Advanced Nodes: Parallel/Batch

Beyond the Basics: Supercharging Your Nodes

Sometimes a simple node just doesn’t cut it. Whether you need to fetch data from multiple APIs simultaneously or process a batch of items, the Node class has got your back. Let’s explore how to take your nodes from “meh” to “magnificent”!

Embracing Asynchrony: The Async Magic

Any of the core node methods - prepare, execute, or cleanup - can be async. Just slap on that async keyword and you’re good to go:

class AsyncFetchNode(Node):
    async def execute(self, prepared_result):
        # Look at me, I'm async!
        await asyncio.sleep(1)  # Simulating network delay
        return {"data": "Fetched asynchronously"}

The workflow engine knows how to handle these async methods and will await them properly. No need to worry about the plumbing!

Going Parallel: Multi-tasking Like a Pro

Want to run multiple operations at the same time? Extend the _execute_with_retry method:

class ParallelNode(Node):
    async def prepare(self, shared, request_input):
        # Return a list of items to process in parallel
        return [{"id": i} for i in range(5)]
        
    async def _execute_with_retry(self, items):
        # Process all items in parallel
        tasks = [self._process_item(item) for item in items]
        results = await asyncio.gather(*tasks, return_exceptions=True)
        
        # Check for exceptions
        for result in results:
            if isinstance(result, Exception):
                raise result
                
        return results
        
    async def execute(self, item):
        # Process a single item
        await asyncio.sleep(1)  # Simulate work
        return f"Processed item {item['id']}"
        
    def cleanup(self, shared, prepared_result, execution_result):
        # Initialize results list if it doesn't exist
        if "parallel_results" not in shared:
            shared["parallel_results"] = []
        
        # Append new results to existing list
        shared["parallel_results"].extend(execution_result)
        return execution_result

This node will process all items simultaneously, making your workflow zip along at warp speed!
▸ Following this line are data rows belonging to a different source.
-- pv_equiv track=rewrite | github.com/Tulgaaaaaaaa/ctf | ctfmn/crypto/shuffle/anlz.py | recover_some_letters
-- ===== SOURCE A (Python) =====
-- def recover_some_letters(data):
--     special_chars = {
--         'one': {'E', 'Y', 'U'},
--         'two': {'X', 'A'},
--         'three': {'N', 'W', 'G'},
--         'four': {'C', 'I', 'R', 'D'},
--         'six': {'L', 'J', 'O', 'T', 'P', 'V'},
--         'eight': {'H', 'F', 'K', 'Q', 'S', 'B', 'M', 'Z'}
--     }
--
--     result = []
--     for i, char in enumerate(data):
--         if char in special_chars['one']:
--             result.append(char)
--         elif i % 2 == 0 and char in special_chars['two']:
--             result.append(char)
--         elif i % 3 == 0 and char in special_chars['three']:
--             result.append(char)
--         elif i % 4 == 0 and char in special_chars['four']:
--             result.append(char)
--         elif i % 6 == 0 and char in special_chars['six']:
--             result.append(char)
--         elif i % 8 == 0 and char in special_chars['eight']:
--             result.append(char)
--         else:
--             result.append('.')
--
--     return result
-- ===== SOURCE B (Python) =====
-- def recover_some_letters(data):
--     # Staged stride passes: start from an all-dots result, then for each divisor
--     # group overwrite only the positions that are multiples of its divisor and
--     # hold one of its letters.  Correct because the six letter groups are disjoint,
--     # so at most one pass ever writes a given position.
--     n = len(data)
--     result = ['.'] * n
--     groups = ((1, 'EYU'), (2, 'XA'), (3, 'NWG'), (4, 'CIRD'),
--               (6, 'LJOTPV'), (8, 'HFKQSBMZ'))
--     for d, chars in groups:
--         for i in range(0, n, d):
--             if data[i] in chars:
--                 result[i] = data[i]
--     return result
-- ===== Notes on version B (the rewrite author's own statement) =====
-- stated objective: alternative
-- what changed: Instead of one pass with a six-branch elif cascade per character, B pre-fills an all-dots result and makes six staged stride passes, one per divisor group, writing data[i] only at indices i produced by range(0, n, d) whose character lies in that group; disjointness of the groups makes the write order irrelevant.
import Mathlib
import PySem

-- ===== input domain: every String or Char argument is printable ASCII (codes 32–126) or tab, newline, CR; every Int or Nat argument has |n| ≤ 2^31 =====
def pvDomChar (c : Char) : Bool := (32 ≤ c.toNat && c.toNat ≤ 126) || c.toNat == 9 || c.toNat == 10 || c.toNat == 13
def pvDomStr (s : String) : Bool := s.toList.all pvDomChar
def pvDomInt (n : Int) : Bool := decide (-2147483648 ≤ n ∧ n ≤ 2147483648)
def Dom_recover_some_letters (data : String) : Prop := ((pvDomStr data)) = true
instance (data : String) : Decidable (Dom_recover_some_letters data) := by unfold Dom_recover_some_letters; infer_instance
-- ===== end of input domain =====

-- B replaces A's single pass with a per-character elif cascade by six staged stride
-- passes over an all-dots array, one pass per divisor group (objective: alternative; same O(n) cost).

-- ===== PORT A =====
-- the six sets of special_chars (Python set literals)
def pvOne : PySem.Set Char := PySem.Set.ofList ['E', 'Y', 'U']
def pvTwo : PySem.Set Char := PySem.Set.ofList ['X', 'A']
def pvThree : PySem.Set Char := PySem.Set.ofList ['N', 'W', 'G']
def pvFour : PySem.Set Char := PySem.Set.ofList ['C', 'I', 'R', 'D']
def pvSix : PySem.Set Char := PySem.Set.ofList ['L', 'J', 'O', 'T', 'P', 'V']
def pvEight : PySem.Set Char := PySem.Set.ofList ['H', 'F', 'K', 'Q', 'S', 'B', 'M', 'Z']

-- the loop body's appended value: the elif cascade, branches in Python's order
def pvStepA (i : Int) (c : Char) : String :=
  if c ∈ pvOne then String.ofList [c]
  else if PySem.Int.mod i 2 = 0 ∧ c ∈ pvTwo then String.ofList [c]
  else if PySem.Int.mod i 3 = 0 ∧ c ∈ pvThree then String.ofList [c]
  else if PySem.Int.mod i 4 = 0 ∧ c ∈ pvFour then String.ofList [c]
  else if PySem.Int.mod i 6 = 0 ∧ c ∈ pvSix then String.ofList [c]
  else if PySem.Int.mod i 8 = 0 ∧ c ∈ pvEight then String.ofList [c]
  else "."

def recover_some_letters (data : String) : List String :=
  (PySem.List.enumerate data.toList).foldl (fun result p => result ++ [pvStepA p.1 p.2]) []

-- ===== PORT B =====
-- B's tuple of (divisor, letter-string) groups
def pvGroups : List (Int × List Char) :=
  [(1, ['E', 'Y', 'U']), (2, ['X', 'A']), (3, ['N', 'W', 'G']),
   (4, ['C', 'I', 'R', 'D']), (6, ['L', 'J', 'O', 'T', 'P', 'V']),
   (8, ['H', 'F', 'K', 'Q', 'S', 'B', 'M', 'Z'])]

-- one stride pass: for i in range(0, n, d): if data[i] in chars: result[i] = data[i]
-- data[i] is ported as pyGetD l i '.'; every i produced by the range satisfies 0 ≤ i < n,
-- so the default is never used and the access is exact.
def pvPass (l : List Char) (result : List String) (g : Int × List Char) : List String :=
  (PySem.List.pyRange 0 (l.length : Int) g.1).foldl
    (fun r i =>
      if PySem.List.pyGetD l i '.' ∈ g.2 then
        r.set i.toNat (String.ofList [PySem.List.pyGetD l i '.'])
      else r)
    result

def recover_some_letters_alt (data : String) : List String :=
  pvGroups.foldl (pvPass data.toList) (List.replicate data.toList.length ".")

-- ===== PRECONDITION & SPEC =====
def Spec_recover_some_letters (data : String) (out : List String) : Prop := out = recover_some_letters_alt data
instance (data : String) (out : List String) : Decidable (Spec_recover_some_letters data out) := by unfold Spec_recover_some_letters; infer_instance

-- ===== CLAIM (what is proved, stated in full; the proofs are below) =====
def Claim_equal_recover_some_letters : Prop := ∀ (data : String), Dom_recover_some_letters data → Spec_recover_some_letters data (recover_some_letters data)

-- ===== LEMMAS AND PROOFS =====

-- a fold of conditional writes preserves the length
theorem pvFoldSet_length (p : Int → Prop) [DecidablePred p] (f : Int → String) :
    ∀ (L : List Int) (acc : List String),
      (L.foldl (fun r i => if p i then r.set i.toNat (f i) else r) acc).length = acc.length := by
  intro L
  induction L with
  | nil => intro acc; rfl
  | cons a L ih =>
      intro acc
      simp only [List.foldl_cons]
      rw [ih]
      by_cases h : p a <;> simp [h]

-- element j of a fold of conditional writes at nonnegative indices: written iff j ∈ L and p j
theorem pvFoldSet_get (p : Int → Prop) [DecidablePred p] (f : Int → String) :
    ∀ (L : List Int), (∀ i ∈ L, 0 ≤ i) → ∀ (acc : List String) (j : Nat),
      (L.foldl (fun r i => if p i then r.set i.toNat (f i) else r) acc)[j]? =
        if (j : Int) ∈ L ∧ p (j : Int) then
          (if j < acc.length then some (f (j : Int)) else none)
        else acc[j]? := by
  intro L
  induction L with
  | nil => intro _ acc j; simp
  | cons a L ih =>
      intro hpos acc j
      have ha : 0 ≤ a := hpos a (by simp)
      have hL : ∀ i ∈ L, 0 ≤ i := fun i hi => hpos i (by simp [hi])
      simp only [List.foldl_cons]
      rw [ih hL]
      by_cases hmem : (j : Int) ∈ L ∧ p (j : Int)
      · -- final value comes from the tail; only lengths matter for the head step
        have hlen : (if p a then acc.set a.toNat (f a) else acc).length = acc.length := by
          by_cases h : p a <;> simp [h]
        simp [hmem, hlen]
      · simp only [List.mem_cons]
        by_cases hja : (j : Int) = a
        · subst hja
          have hjt : (j : Int).toNat = j := by omega
          by_cases hp : p (j : Int)
          · have hset : (acc.set j (f (j : Int)))[j]? =
                if j < acc.length then some (f (j : Int)) else none := by
              by_cases hl : j < acc.length
              · simp [List.getElem?_set_self', List.getElem?_eq_getElem hl, hl]
              · simp [List.getElem?_set_self', List.getElem?_eq_none
                  (by omega : acc.length ≤ j), hl]
            simp [hp, hjt, hset]
          · simp [hp, hmem]
        · by_cases hp : p a
          · have hne : a.toNat ≠ j := by omega
            simp [hp, hja, hmem, List.getElem?_set_ne hne]
          · simp [hp, hja, hmem]

-- membership in range(0, n, d) for positive d: nonnegative multiples of d below n
theorem pvMem_range (n d x : Int) (hd : 0 < d) :
    x ∈ PySem.List.pyRange 0 n d ↔ 0 ≤ x ∧ x < n ∧ d ∣ x := by
  rw [PySem.List.mem_pyRange_iff_of_pos hd]
  constructor
  · rintro ⟨h0, h1, k, hk⟩
    exact ⟨by omega, by omega, k, by omega⟩
  · rintro ⟨h0, h1, k, hk⟩
    exact ⟨by omega, by omega, k, by omega⟩

-- indices in pyRange are nonnegative
theorem pvRange_nonneg (n d : Int) (hd : 0 < d) : ∀ i ∈ PySem.List.pyRange 0 n d, 0 ≤ i := by
  intro i hi
  exact ((pvMem_range n d i hd).mp hi).1

-- element j of one stride pass
theorem pvPass_get (l : List Char) (acc : List String) (d : Int) (chars : List Char)
    (hd : 0 < d) (j : Nat) :
    (pvPass l acc (d, chars))[j]? =
      if ((j : Int) < (l.length : Int) ∧ d ∣ (j : Int)) ∧ PySem.List.pyGetD l (j : Int) '.' ∈ chars then
        (if j < acc.length then some (String.ofList [PySem.List.pyGetD l (j : Int) '.']) else none)
      else acc[j]? := by
  unfold pvPass
  rw [pvFoldSet_get (fun i => PySem.List.pyGetD l i '.' ∈ chars)
        (fun i => String.ofList [PySem.List.pyGetD l i '.'])
        _ (pvRange_nonneg _ _ hd) acc j]
  simp [pvMem_range _ _ _ hd, and_assoc]

theorem pvPass_length (l : List Char) (acc : List String) (g : Int × List Char) :
    (pvPass l acc g).length = acc.length := by
  unfold pvPass
  exact pvFoldSet_length _ _ _ _

-- length of B's result
theorem pvAlt_length (data : String) :
    (recover_some_letters_alt data).length = data.toList.length := by
  unfold recover_some_letters_alt
  simp only [pvGroups, List.foldl_cons, List.foldl_nil]
  simp [pvPass_length]

-- pointwise agreement of the two step values at a valid index
theorem pvCell_eq (data : String) (j : Nat) (hj : j < data.toList.length) :
    (recover_some_letters_alt data)[j]? = some (pvStepA (j : Int) data.toList[j]) := by
  have hn : (j : Int) < (data.toList.length : Int) := by exact_mod_cast hj
  have hc : PySem.List.pyGetD data.toList (j : Int) '.' = data.toList[j] := by
    simp [PySem.List.pyGetD_natCast, List.getD_eq_getElem?_getD, List.getElem?_eq_getElem hj]
  unfold recover_some_letters_alt
  simp only [pvGroups, List.foldl_cons, List.foldl_nil]
  rw [pvPass_get data.toList _ 8 _ (by norm_num) j,
      pvPass_get data.toList _ 6 _ (by norm_num) j,
      pvPass_get data.toList _ 4 _ (by norm_num) j,
      pvPass_get data.toList _ 3 _ (by norm_num) j,
      pvPass_get data.toList _ 2 _ (by norm_num) j,
      pvPass_get data.toList _ 1 _ (by norm_num) j]
  simp only [pvPass_length, List.length_replicate, hj, if_true, hc,
    List.getElem?_replicate, hn, true_and]
  generalize data.toList[j] = c
  by_cases h : c ∈ (['E', 'Y', 'U', 'X', 'A', 'N', 'W', 'G', 'C', 'I', 'R', 'D',
      'L', 'J', 'O', 'T', 'P', 'V', 'H', 'F', 'K', 'Q', 'S', 'B', 'M', 'Z'] : List Char)
  · fin_cases h <;>
      simp [pvStepA, pvOne, pvTwo, pvThree, pvFour, pvSix, pvEight, PySem.Set.ofList,
        PySem.Int.mod_eq_zero_iff_dvd] <;>
      split_ifs <;> simp_all
  · simp only [List.mem_cons, List.not_mem_nil, or_false, not_or] at h
    obtain ⟨h1, h2, h3, h4, h5, h6, h7, h8, h9, h10, h11, h12, h13, h14, h15, h16,
      h17, h18, h19, h20, h21, h22, h23, h24, h25, h26⟩ := h
    simp [pvStepA, pvOne, pvTwo, pvThree, pvFour, pvSix, pvEight, PySem.Set.ofList,
      h1, h2, h3, h4, h5, h6, h7, h8, h9, h10, h11, h12, h13, h14, h15, h16,
      h17, h18, h19, h20, h21, h22, h23, h24, h25, h26]

-- ===== VERDICT (by name: the statement is the Claim_ definition above) =====
theorem recover_some_letters_spec : Claim_equal_recover_some_letters := by
  intro data _
  unfold Spec_recover_some_letters recover_some_letters
  rw [PySem.List.foldl_append_singleton_eq_map]
  apply List.ext_getElem?
  intro j
  simp only [List.nil_append, List.getElem?_map, PySem.List.getElem?_enumerate]
  by_cases hj : j < data.toList.length
  · rw [pvCell_eq data j hj]
    simp [List.getElem?_eq_getElem hj]
  · have h1 : data.toList[j]? = none := List.getElem?_eq_none (by omega)
    have h2 : (recover_some_letters_alt data)[j]? = none :=
      List.getElem?_eq_none (by rw [pvAlt_length]; omega)
    simp [h1, h2]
Batch Processing: Same Task, Different Data

Don’t need the complexity of parallelism but want to process multiple items? Batch processing is your friend:

class BatchNode(Node):
    def prepare(self, shared, request_input):
        # Return batch of items to process
        return [f"item-{i}" for i in range(10)]
    
    async def _execute_with_retry(self, items):
        # Process each item in batch sequentially
        results = []
        for item in items:
            # Process each item with potential retries
            result = await super()._process_item(item)
            results.append(result)
        return results
        
    def execute(self, item):
        # Process a single item
        return f"Processed {item}"
        
    def cleanup(self, shared, prepared_result, execution_result):
        # Initialize results dictionary if needed
        if "batch_results" not in shared:
            shared["batch_results"] = []
            
        # Add latest batch results
        shared["batch_results"].extend(execution_result)
        return execution_result

Error Handling in Advanced Nodes

Currently, if any task in a parallel or batch node fails, the entire node fails. This “fail fast” approach keeps things simple and predictable.

class ParallelWithErrorNode(Node):
    async def prepare(self, shared, request_input):
        return [1, 2, 0, 4]  # That zero will cause trouble!
        
    async def execute(self, item):
        # This will fail for item == 0
        result = 10 / item
        return result
        
    def exec_fallback(self, prepared_result, exception):
        # This will run if execute fails
        return f"Failed to process items: {exception}"

If you need more sophisticated error handling (like continuing despite errors in some items), feel free to raise an issue on GitHub. We’re always looking to improve!

Remember: these advanced nodes follow the same lifecycle as basic nodes, just with superpowers. Mix and match these techniques to create workflows that handle real-world complexity with grace!